Cette fois, le thème choisi était « L’art de vivre », au soleil, face à la mer, thème on ne peut plus inspirant pour ces artistes venus de ce lointain pays.
La Farandole reçoit donc en ce moment, la belle Anastasia Zakharova et l’homme au regard d’acier Igor Vasilich, tous deux chapeautés par ce bel artiste toulonnais revenu chez lui après avoir été directeur de l’Office de Tourisme de St Rémy de Provence : Yann Rebecq.
La peinture étant sa passion, il a parcouru le monde avec ses toiles, fort apprécié aussi bien en France qu’en Italie, en Nouvelle Calédonie où il a vécu, aux Etats-Unis, en Australie, à Singapour et en Chine, où il est salué comme un grand maître français, d’où il revient d’ailleurs. Il est membre de l’Académie des Arts de Lingnan en Chine et le seul artiste occidental membre de l’Académie de peinture de Sichuan.
Il a fait ses études aux Beaux-Arts de Toulon où il avait pour professeur notre maître Eugène Baboulène. Ayant épousé une ukrainienne, Inna Khimich, ils ont ouvert une galerie à Toulon, au quartier du Mourillon et avec tout cela, il était évident qu’il soit l’invité d’honneur de cette rencontre franco-russe. D’autant qu’il est un puits de sciences intarissable sur la peinture et qu’il a créé à St Rémy, un circuit pictural des lieux peints par Van Gog.

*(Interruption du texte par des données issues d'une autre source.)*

theorem pv_toDigits_ne_nil (x : Nat) : Nat.toDigits 2 x ≠ [] := by
  unfold Nat.toDigits
  have key : ∀ fuel n (acc : List Char), n < fuel → Nat.toDigitsCore 2 fuel n acc ≠ [] := by
    intro fuel
    induction fuel with
    | zero => intro n acc h; omega
    | succ fuel ih =>
      intro n acc h
      rw [Nat.toDigitsCore]
      by_cases h2 : n / 2 = 0
      · simp [h2]
      · rw [if_neg h2]
        exact ih (n / 2) _ (by omega)
  exact key (x + 1) x [] (by omega)

-- num_of_bits is never 0 (bin always prints a digit)
theorem pv_NB_pos (m : Int) : 0 < pvNB m := by
  unfold pvNB PySem.Int.toBinChars0b
  split_ifs with h
  · simp
  · simpa using List.length_pos_iff.mpr (pv_toDigits_ne_nil m.toNat)

-- A's inner monomial fold for one line
theorem pv_fold_lineA (l : List Int) (i nb : Nat) (hi : i < nb)
    (hbig : ∀ j, j < l.length → 2 ^ nb ≤ j → PySem.Int.band (pvZ l j >>> i) 1 = 0)
    (idx : List Nat) (hidx : ∀ j ∈ idx, j < l.length) : ∀ acc : List Char,
    idx.foldl
      (fun answer (j : Nat) =>
        if PySem.List.pyGetD ((List.range l.length).map
            (fun j => PySem.Int.band (pvZ l j >>> i) 1)) (j : Int) 0 ≠ 0 then
          answer ++ PySem.List.pyGetD (generateMonomsP nb) (j : Int) [] ++ (' ' :: '⊕' :: ' ' :: [])
        else answer) acc
      = acc ++ idx.flatMap
          (fun j => if (pvZ l j).testBit i = true then monomB j ++ (' ' :: '⊕' :: ' ' :: []) else []) := by
  induction idx with
  | nil => intro acc; simp
  | cons j idx ih =>
    intro acc
    have hjn : j < l.length := hidx j (by simp)
    rw [List.foldl_cons, List.flatMap_cons]
    rw [PySem.List.pyGetD_natCast, PySem.List.pyGetD_natCast,
      PySem.List.getD_map_range _ _ _ _ hjn]
    by_cases hb : (pvZ l j).testBit i = true
    · have hjlt : j < 2 ^ nb := by
        by_contra hge
        have h0 := hbig j hjn (by omega)
        exact (pv_cond_bitI (pvZ l j) i).mpr hb h0
      rw [if_pos ((pv_cond_bitI (pvZ l j) i).mpr hb), if_pos hb,
        pv_monoms_getD nb j hjlt,
        ih (fun x hx => hidx x (by simp [hx])) _]
      simp [List.append_assoc]
    · rw [if_neg (fun hh => hb ((pv_cond_bitI (pvZ l j) i).mp hh)), if_neg hb,
        ih (fun x hx => hidx x (by simp [hx])) _]
      simp

-- the main equivalence on Pre_
theorem pv_main (l : List Int) (hl : l ≠ [])
    (hR : pvNB ((PySem.List.max? l id).getD 0) ≤
      pvNB ((PySem.List.max? ((List.range l.length).map (pvZ l)) id).getD 0))
    (hbig : ∀ j < l.length, 2 ^ pvNB ((PySem.List.max? l id).getD 0) ≤ j →
      ∀ i < pvNB ((PySem.List.max? l id).getD 0), PySem.Int.band (pvZ l j >>> i) 1 = 0) :
    buildSFunction l = buildSFunction_alt l := by
  have hn : 0 < l.length := List.length_pos_iff.mpr hl
  set NB := pvNB ((PySem.List.max? l id).getD 0) with hNBdef
  set R := pvNB ((PySem.List.max? ((List.range l.length).map (pvZ l)) id).getD 0) with hRdef
  have hCL : anfP l = (List.range l.length).map (pvZ l) := pv_anfP l hl
  have hrep : List.replicate R ([] : List Int)
      = (List.range R).map (fun _ => ([] : List Int)) := by
    apply List.ext_getElem
    · simp
    · intro i hi hi'
      simp
  have hFV : functionValueP (anfP l)
      = (List.range R).map
          (fun (fn : Nat) => ((List.range l.length).map (pvZ l)).map
            (fun (w : Int) => PySem.Int.band (w >>> fn) 1)) := by
    simp only [functionValueP, hCL]
    rw [← hRdef, hrep, pv_fv_outer]
    refine List.map_congr_left (fun fn _ => ?_)
    rw [List.nil_append]
  have hrow : ∀ i, i < NB →
      PySem.List.pyGetD (functionValueP (anfP l)) (i : Int) []
        = (List.range l.length).map (fun j => PySem.Int.band (pvZ l j >>> i) 1) := by
    intro i hi
    rw [hFV, PySem.List.pyGetD_natCast]
    rw [PySem.List.getD_map_range _ _ _ _ (by omega : i < R)]
    rw [List.map_map]
    rfl
  have hcoeffs : (List.range l.length).map (coeffB l) = (List.range l.length).map (pvZ l) :=
    List.map_congr_left (fun k _ => pv_coeffB l k)
  -- one line of output: A's trimmed fold equals acc ++ lineB
  have hline : ∀ (i : Nat), i < NB → ∀ acc : List Char,
      PySem.List.slice
        ((List.range l.length).foldl
          (fun answer (j : Nat) =>
            if PySem.List.pyGetD (PySem.List.pyGetD (functionValueP (anfP l)) (i : Int) []) (j : Int) 0 ≠ 0 then
              answer ++ PySem.List.pyGetD (generateMonomsP NB) (j : Int) []
                ++ (' ' :: '⊕' :: ' ' :: [])
            else answer)
          (acc ++ ('y' :: PySem.Int.toChars (i : Int)) ++ (' ' :: '=' :: ' ' :: [])))
        (some 0) (some ((((List.range l.length).foldl
          (fun answer (j : Nat) =>
            if PySem.List.pyGetD (PySem.List.pyGetD (functionValueP (anfP l)) (i : Int) []) (j : Int) 0 ≠ 0 then
              answer ++ PySem.List.pyGetD (generateMonomsP NB) (j : Int) []
                ++ (' ' :: '⊕' :: ' ' :: [])
            else answer)
          (acc ++ ('y' :: PySem.Int.toChars (i : Int)) ++ (' ' :: '=' :: ' ' :: []))).length : Int) - 3))
      = acc ++ lineB i ((List.range l.length).map (coeffB l)) l.length := by
    intro i hi acc
    rw [hrow i hi]
    have hbody := pv_fold_lineA l i NB hi (fun j hj hge => hbig j hj hge i hi)
      (List.range l.length) (fun j hj => List.mem_range.mp hj)
      (acc ++ ('y' :: PySem.Int.toChars (i : Int)) ++ (' ' :: '=' :: ' ' :: []))
    rw [hbody]
    have hmons : ((List.range l.length).filter
          (fun (j : Nat) => decide (PySem.Int.band
            (PySem.List.pyGetD ((List.range l.length).map (coeffB l)) (j : Int) 0 >>> i) 1 ≠ 0))).map monomB
        = ((List.range l.length).filter (fun j => decide ((pvZ l j).testBit i = true))).map monomB := by
      congr 1
      refine List.filter_congr (fun j hj => ?_)
      have hjn : j < l.length := List.mem_range.mp hj
      rw [hcoeffs, PySem.List.pyGetD_natCast, PySem.List.getD_map_range _ _ _ _ hjn,
        decide_eq_decide]
      exact pv_cond_bitI (pvZ l j) i
    simp only [lineB]
    rw [hmons]
    rcases hsel : (List.range l.length).filter (fun j => decide ((pvZ l j).testBit i = true)) with _ | ⟨s0, stl⟩
    · have hflat : (List.range l.length).flatMap
          (fun j => if (pvZ l j).testBit i = true then monomB j ++ (' ' :: '⊕' :: ' ' :: []) else []) = [] := by
        rw [pv_flatMap_filter (List.range l.length)
          (fun j => (pvZ l j).testBit i = true) (fun j => monomB j ++ (' ' :: '⊕' :: ' ' :: [])), hsel]
        rfl
      rw [hflat]
      rw [pv_trim_line _ acc ('y' :: PySem.Int.toChars (i : Int)) (' ' :: '=' :: ' ' :: [])
        (by simp [List.append_assoc]) rfl]
      rw [if_neg (by simp)]
    · have hflat : (List.range l.length).flatMap
          (fun j => if (pvZ l j).testBit i = true then monomB j ++ (' ' :: '⊕' :: ' ' :: []) else []) =
          List.intercalate (' ' :: '⊕' :: ' ' :: []) ((s0 :: stl).map monomB) ++ (' ' :: '⊕' :: ' ' :: []) := by
        rw [pv_flatMap_filter (List.range l.length)
          (fun j => (pvZ l j).testBit i = true) (fun j => monomB j ++ (' ' :: '⊕' :: ' ' :: [])), hsel]
        rw [pv_flatMap_eq_flatten_map]
        exact pv_join _ _ (by simp)
      rw [hflat]
      rw [pv_trim_line _ acc
        (('y' :: PySem.Int.toChars (i : Int)) ++ ((' ' :: '=' :: ' ' :: []) ++
          List.intercalate (' ' :: '⊕' :: ' ' :: []) ((s0 :: stl).map monomB)))
        (' ' :: '⊕' :: ' ' :: [])
        (by simp [List.append_assoc]) rfl]
      rw [if_pos (by simp)]
      simp [List.append_assoc]
  -- assemble both sides
  simp only [buildSFunction, buildSFunction_alt]
  rw [← hNBdef]
  rw [pv_outer_fold NB _
    (fun i => lineB i ((List.range l.length).map (coeffB l)) l.length)
    (by
      intro acc t ht
      simp only
      rw [hline t (by omega) acc]
      refine congrArg₂ Prod.mk ?_ ?_
      · rw [List.append_assoc]
      · push_cast; ring)]
  simp only
  congr 1
  rw [pv_join2 ['\n'] (List.range NB)
    (fun i => lineB i ((List.range l.length).map (coeffB l)) l.length)
    (by
      simp only [ne_eq, List.range_eq_nil]
      have := pv_NB_pos ((PySem.List.max? l id).getD 0)
      omega)]

-- ===== VERDICT (by name: the statement is the Claim_ definition above) =====
theorem buildSFunction_spec : Claim_equal_buildSFunction := by
  intro function hdom hpre
  unfold Spec_buildSFunction
  obtain ⟨hne, hR, hbig⟩ := hpre
  exact pv_main function hne hR hbig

Né au Cameroun, ayant grandi en Nouvelle Calédonie, il s’est installé à Toulon mais il est un citoyen du monde, ayant des points de chute un peu partout sur la planète, aussi curieux de découvrir sa culture que l’humain.
Georges Klimoff ne pouvait donc trouver meilleur ambassadeur pour cette manifestation.
Et puis bien sûr, Olesya et Eugenia ont « importé » pour nous deux beaux artistes tout droit venus de Moscou.

C B

Anastasia Kakharova.
Elle semble tout droit sortie des ballets russe avec sa silhouette gracieuse de danseuse, son regard lumineux, son teint d’opale et son profil de médaille.
Si elle utilise avec talent et délicatesse l’encre de Chine, l’aquarelle, le pastel, l’on n’est pas au bout de nos surprises lorsqu’elle nous révèle sa passion pour la mer, les bateaux, à tel point qu’elle est aussi skipper, traversant les mers pour acheminer des voiliers d’un pays à un autre.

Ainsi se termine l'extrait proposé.